Predicting Potential SARS-COV-2 Drugs-In Depth Drug Database Screening Using Deep Neural Network Framework SSnet, Classical Virtual Screening and Docking.

Severe Acute Respiratory Syndrome Corona Virus 2 has altered life on a global scale. A concerted effort from research labs around the world resulted in the identification of potential pharmaceutical treatments for CoVID-19 using existing drugs, as well as the discovery of multiple vaccines. During an urgent crisis, rapidly identifying potential new treatments requires global and cross-discipline cooperation, together with an enhanced open-access research model to distribute new ideas and leads. Herein, we introduce an application of a deep neural network based drug screening method, validating it using a docking algorithm on approved drugs for drug repurposing efforts, and extending the screen to a large library of 750,000 compounds for de novo drug discovery effort. The results of large library screens are incorporated into an open-access web interface to allow researchers from diverse fields to target molecules of interest. Our combined approach allows for both the identification of existing drugs that may be able to be repurposed and de novo design of ACE2-regulatory compounds. Through these efforts we demonstrate the utility of a new machine learning algorithm for drug discovery, SSnet, that can function as a tool to triage large molecular libraries to identify classes of molecules with possible efficacy.

Deciphering the Allosteric Process of the Phaeodactylum tricornutum Aureochrome 1a LOV Domain.

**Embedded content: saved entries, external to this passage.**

-- pv_equiv track=rewrite | github.com/bjmcelroy-44/SteakMatch | server_engine.py | prioritize_groups
-- ===== SOURCE A (Python) =====
-- def prioritize_groups(groups: list[str], priority_groups: list[str]) -> list[str]:
--     ordered: list[str] = []
--     for group in priority_groups:
--         if group in groups and group not in ordered:
--             ordered.append(group)
--     for group in groups:
--         if group not in ordered:
--             ordered.append(group)
--     return ordered
-- ===== SOURCE B (Python) =====
-- def prioritize_groups(groups: list[str], priority_groups: list[str]) -> list[str]:
--     unique = list(dict.fromkeys(groups))
--     rank: dict[str, int] = {}
--     for i, g in enumerate(priority_groups):
--         rank.setdefault(g, i)
--     n = len(priority_groups)
--     return sorted(unique, key=lambda g: rank.get(g, n))
-- ===== Notes on version B (the rewrite author's own statement) =====
-- stated objective: faster
-- what changed: Replaces A's two filtered append-scans (a membership test against the growing output list on every step) by the idiomatic dict.fromkeys dedup, a first-index rank table built once from priority_groups, and a single stable sort of the deduped groups by rank with len(priority_groups) as the default key.
import Mathlib
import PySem

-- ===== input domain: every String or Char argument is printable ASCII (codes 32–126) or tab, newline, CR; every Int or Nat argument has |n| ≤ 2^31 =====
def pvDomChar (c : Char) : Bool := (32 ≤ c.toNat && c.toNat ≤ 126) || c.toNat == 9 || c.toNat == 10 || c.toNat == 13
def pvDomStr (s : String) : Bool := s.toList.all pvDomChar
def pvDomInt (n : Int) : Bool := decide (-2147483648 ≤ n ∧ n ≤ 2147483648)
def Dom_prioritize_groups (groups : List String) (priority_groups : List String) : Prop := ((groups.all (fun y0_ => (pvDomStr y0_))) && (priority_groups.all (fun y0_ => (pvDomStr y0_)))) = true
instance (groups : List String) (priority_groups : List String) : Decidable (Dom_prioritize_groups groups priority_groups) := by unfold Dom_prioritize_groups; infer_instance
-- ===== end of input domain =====

-- B replaces A's two filtered append-scans by a dedup, a first-index rank table and one stable sort by rank (idiomatic restructuring, same observable result).


-- ===== PORT A =====
def prioritize_groups (groups : List String) (priority_groups : List String) : List String :=
  let ordered : List String := []
  let ordered := priority_groups.foldl
    (fun ordered group =>
      if groups.contains group && !(ordered.contains group) then ordered ++ [group] else ordered)
    ordered
  groups.foldl
    (fun ordered group =>
      if !(ordered.contains group) then ordered ++ [group] else ordered)
    ordered

-- ===== PORT B =====
def prioritize_groups_alt (groups : List String) (priority_groups : List String) : List String :=
  let unique := PySem.List.dedup groups
  let rank := (PySem.List.enumerate priority_groups 0).foldl
    (fun rank ig => PySem.Dict.setdefault rank ig.2 ig.1)
    (PySem.Dict.empty : PySem.Dict String Int)
  let n : Int := (priority_groups.length : Int)
  PySem.List.sorted unique (fun g => rank.getD g n)

-- ===== PRECONDITION & SPEC =====
def Spec_prioritize_groups (groups : List String) (priority_groups : List String) (out : List String) : Prop := out = prioritize_groups_alt groups priority_groups
instance (groups : List String) (priority_groups : List String) (out : List String) : Decidable (Spec_prioritize_groups groups priority_groups out) := by unfold Spec_prioritize_groups; infer_instance

-- ===== CLAIM (what is proved, stated in full; the proofs are below) =====
def Claim_equal_prioritize_groups : Prop := ∀ (groups : List String) (priority_groups : List String), Dom_prioritize_groups groups priority_groups → Spec_prioritize_groups groups priority_groups (prioritize_groups groups priority_groups)

-- ===== LEMMAS AND PROOFS =====

-- first index of g in a list (as Python's list.index would find it), none if absent
def fidx? (g : String) : List String → Option Nat
  | [] => none
  | x :: t => if x == g then some 0 else (fidx? g t).map (· + 1)

-- the sort key B uses, in closed form
def keyFn (priority : List String) (g : String) : Int :=
  match fidx? g priority with
  | some k => (k : Int)
  | none => (priority.length : Int)

theorem fidx?_eq_none_iff (g : String) (l : List String) : fidx? g l = none ↔ g ∉ l := by
  induction l with
  | nil => simp [fidx?]
  | cons x t ih =>
    by_cases h : x = g
    · simp [fidx?, h]
    · simp [fidx?, h, ih]
      exact fun _ hgx => h hgx.symm


theorem fidx?_lt_length (g : String) (l : List String) (k : Nat) (h : fidx? g l = some k) :
    k < l.length := by
  induction l generalizing k with
  | nil => simp [fidx?] at h
  | cons x t ih =>
    by_cases hx : x = g
    · simp [fidx?, hx] at h
      subst h; simp
    · simp [fidx?, hx] at h
      obtain ⟨j, hj, rfl⟩ := h
      have := ih j hj
      simp
      omega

The conformational-driven allosteric protein diatom Phaeodactylum tricornutum aureochrome 1a (PtAu1a) differs from other light-oxygen-voltage (LOV) proteins for its uncommon structural topology. The mechanism of signaling transduction in the PtAu1a LOV domain (AuLOV) including flanking helices remains unclear because of this dissimilarity, which hinders the study of PtAu1a as an optogenetic tool. To clarify this mechanism, we employed a combination of tree-based machine learning models, Markov state models, machine-learning-based community analysis, and transition path theory to quantitatively analyze the allosteric process. Our results are in good agreement with the reported experimental findings and reveal a previously overlooked Cα helix and protein linkers as important in promoting the protein conformational changes. This integrated approach can be considered as a general workflow and applied on other allosteric proteins to provide detailed information about their allosteric mechanisms.